What Butterworth and his director Ian Rickson achieve with Mojo is nothing less than a snapshot of an England at its moment of fragmentation. Its relevance (horrible word, necessary here) is that the exact pattern of fragmentation is repeating itself right now as the music industry, as a metaphor for many others, struggles to free itself for a future without the stranglehold of big business. In among the whales, the minnows are jockeying for position, just as they were in the 1950s.

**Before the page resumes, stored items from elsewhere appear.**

-- pv_equiv track=rewrite | github.com/AwesomeCorp/leash-py | src/leash/handlers/context_injection.py | _extract_recent_errors
-- ===== SOURCE A (Python) =====
-- def _extract_recent_errors(session_context: str) -> str | None:
--     """Pull the last 3 lines containing 'error' or 'failed' from the session context."""
--     error_lines: list[str] = []
--     for line in session_context.splitlines():
--         lower = line.lower()
--         if "error" in lower or "failed" in lower:
--             error_lines.append(line.strip())
--     # Take only the last 3
--     recent = error_lines[-3:]
--     return "; ".join(recent) if recent else None
-- ===== SOURCE B (Python) =====
-- def _extract_recent_errors(session_context: str) -> str | None:
--     """Pull the last 3 lines containing 'error' or 'failed' from the session context."""
--     buf: list[str] = []
--     for line in reversed(session_context.splitlines()):
--         low = line.lower()
--         if "error" in low or "failed" in low:
--             buf.append(line.strip())
--             if len(buf) == 3:
--                 break
--     if not buf:
--         return None
--     buf.reverse()
--     return "; ".join(buf)
-- ===== Notes on version B (the rewrite author's own statement) =====
-- stated objective: alternative
-- what changed: B scans the lines back-to-front collecting at most 3 stripped matches with an early break, then reverses the small buffer, instead of A's forward accumulation of every match followed by a [-3:] slice.
import Mathlib
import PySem

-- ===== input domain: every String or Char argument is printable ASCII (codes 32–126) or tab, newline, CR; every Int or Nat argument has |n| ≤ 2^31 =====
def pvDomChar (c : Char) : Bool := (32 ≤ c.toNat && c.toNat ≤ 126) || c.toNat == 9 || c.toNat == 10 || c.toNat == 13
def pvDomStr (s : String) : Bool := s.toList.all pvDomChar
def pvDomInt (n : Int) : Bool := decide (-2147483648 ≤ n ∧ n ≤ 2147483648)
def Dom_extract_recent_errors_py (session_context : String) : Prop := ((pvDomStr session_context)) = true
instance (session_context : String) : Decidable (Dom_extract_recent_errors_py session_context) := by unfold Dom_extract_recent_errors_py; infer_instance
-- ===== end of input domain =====

-- B collects at most 3 matches scanning the lines back-to-front with an early break, then
-- reverses the buffer — instead of A's forward accumulation of all matches plus a [-3:] slice.

-- ===== PORT A =====
def extract_recent_errors_py (session_context : String) : Option String :=
  let error_lines := (PySem.Str.splitlines session_context).foldl
    (fun acc line =>
      let lower := PySem.Str.lower line
      if PySem.Str.isIn "error" lower || PySem.Str.isIn "failed" lower then
        acc ++ [PySem.Str.strip line]
      else acc) []
  let recent := PySem.List.slice error_lines (some (-3)) none
  if recent ≠ [] then some (PySem.Str.join "; " recent) else none

-- ===== PORT B =====
-- B's loop over the reversed lines: append stripped matches, break as soon as 3 are held.
def pvAltLoop : List String → List String → List String
  | [], buf => buf
  | line :: rest, buf =>
    let low := PySem.Str.lower line
    if PySem.Str.isIn "error" low || PySem.Str.isIn "failed" low then
      let buf' := buf ++ [PySem.Str.strip line]
      if buf'.length == 3 then buf' else pvAltLoop rest buf'
    else pvAltLoop rest buf

def extract_recent_errors_py_alt (session_context : String) : Option String :=
  let buf := pvAltLoop (PySem.Str.splitlines session_context).reverse []
  if buf = [] then none
  else some (PySem.Str.join "; " buf.reverse)

-- ===== PRECONDITION & SPEC =====
def Spec_extract_recent_errors_py (session_context : String) (out : Option String) : Prop := out = extract_recent_errors_py_alt session_context
instance (session_context : String) (out : Option String) : Decidable (Spec_extract_recent_errors_py session_context out) := by unfold Spec_extract_recent_errors_py; infer_instance

-- ===== CLAIM (what is proved, stated in full; the proofs are below) =====
def Claim_equal_extract_recent_errors_py : Prop := ∀ (session_context : String), Dom_extract_recent_errors_py session_context → Spec_extract_recent_errors_py session_context (extract_recent_errors_py session_context)

-- ===== LEMMAS AND PROOFS =====

-- the shared line test
def pvMatch (line : String) : Bool :=
  PySem.Str.isIn "error" (PySem.Str.lower line) || PySem.Str.isIn "failed" (PySem.Str.lower line)

-- B's early-break loop computes the first 3 stripped matches of its input (given room in buf)
theorem pvAltLoop_eq (xs : List String) : ∀ buf : List String, buf.length < 3 →
    pvAltLoop xs buf = (buf ++ (xs.filter pvMatch).map PySem.Str.strip).take 3 := by
  induction xs with
  | nil =>
    intro buf h
    simp [pvAltLoop, List.take_of_length_le (Nat.le_of_lt h)]
  | cons line rest ih =>
    intro buf h
    simp only [pvAltLoop, pvMatch, List.filter_cons]
    split
    · rename_i hp
      by_cases h3 : (buf ++ [PySem.Str.strip line]).length = 3
      · simp only [h3, beq_self_eq_true, if_true]
        rw [List.map_cons, show buf ++ PySem.Str.strip line :: (rest.filter pvMatch).map PySem.Str.strip
              = (buf ++ [PySem.Str.strip line]) ++ (rest.filter pvMatch).map PySem.Str.strip by simp,
            List.take_left' h3]
      · have hlt : (buf ++ [PySem.Str.strip line]).length < 3 := by
          simp at h3 ⊢; omega
        rw [if_neg (by simpa using h3)]
        rw [ih _ hlt]
        simp
    · rename_i hp
      exact ih buf h

-- the generic last-3 / reversed-first-3 identity
theorem pvDropLast3 (l : List String) :
    l.drop (l.length - 3) = (l.reverse.take 3).reverse := by
  rw [List.take_reverse, List.reverse_reverse]

theorem extract_recent_errors_py_eq (s : String) :
    extract_recent_errors_py s = extract_recent_errors_py_alt s := by
  unfold extract_recent_errors_py extract_recent_errors_py_alt
  have hfold : (PySem.Str.splitlines s).foldl
      (fun acc line =>
        let lower := PySem.Str.lower line
        if PySem.Str.isIn "error" lower || PySem.Str.isIn "failed" lower then
          acc ++ [PySem.Str.strip line]
        else acc) []
      = ((PySem.Str.splitlines s).filter pvMatch).map PySem.Str.strip := by
    rw [show (fun (acc : List String) line =>
          let lower := PySem.Str.lower line
          if PySem.Str.isIn "error" lower || PySem.Str.isIn "failed" lower then
            acc ++ [PySem.Str.strip line]
          else acc)
        = (fun acc line => if pvMatch line then acc ++ [PySem.Str.strip line] else acc) from rfl,
      PySem.List.foldl_append_if pvMatch PySem.Str.strip, List.nil_append]
  have hloop := pvAltLoop_eq (PySem.Str.splitlines s).reverse [] (by simp)
  have hs := PySem.List.slice_from_neg_natCast
      (xs := ((PySem.Str.splitlines s).filter pvMatch).map PySem.Str.strip) (k := 3) (by norm_num)
  norm_num at hs
  rw [show ((PySem.Str.splitlines s).filter pvMatch).length
        = (((PySem.Str.splitlines s).filter pvMatch).map PySem.Str.strip).length by simp,
      pvDropLast3] at hs
  simp only [hfold, hloop, List.nil_append, List.filter_reverse, List.map_reverse, hs]
  by_cases hnil : ((((PySem.Str.splitlines s).filter pvMatch).map PySem.Str.strip).reverse.take 3) = []
  · simp [hnil]
  · simp [hnil]

-- ===== VERDICT (by name: the statement is the Claim_ definition above) =====
theorem extract_recent_errors_py_spec : Claim_equal_extract_recent_errors_py := by
  intro s _
  exact extract_recent_errors_py_eq s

The big musical, bigger even than The Scottsboro Boys, is Tim Rice's From Here to Eternity. It isn't just Tim Rice's, of course; it has music by Stuart Brayson and a book by Bill Oakes, adapted not from the famous film starring Deborah Kerr and Burt Lancaster, but from the original novel by James Jones. Set in Hawaii during the Second World War, it focuses on two love affairs, one between the wife of the Commander of the American base and her husband's second in command, the other between a prostitute and a marine. The work, the effort, the sheer skill of this show is evident in every scene. The huge cast performs Javier de Frutos' choreography with precision and dedication, and the scene of the Japanese attack on Pearl Harbour is brilliantly engineered. Some of the songs are fine, and everybody sings them well. There were some casting and direction problems on press night, but they may have been ironed out by now. But the problem of any show based on a real-life event is that we know how it turns out. With The Scottsboro Boys we had come to know them by the end, and their tragedy was ours. With From Here To Eternity, that's less true.

(Ruth Leon is a London and New York City arts writer and critic whose work has been seen in Playbill magazine and other publications.)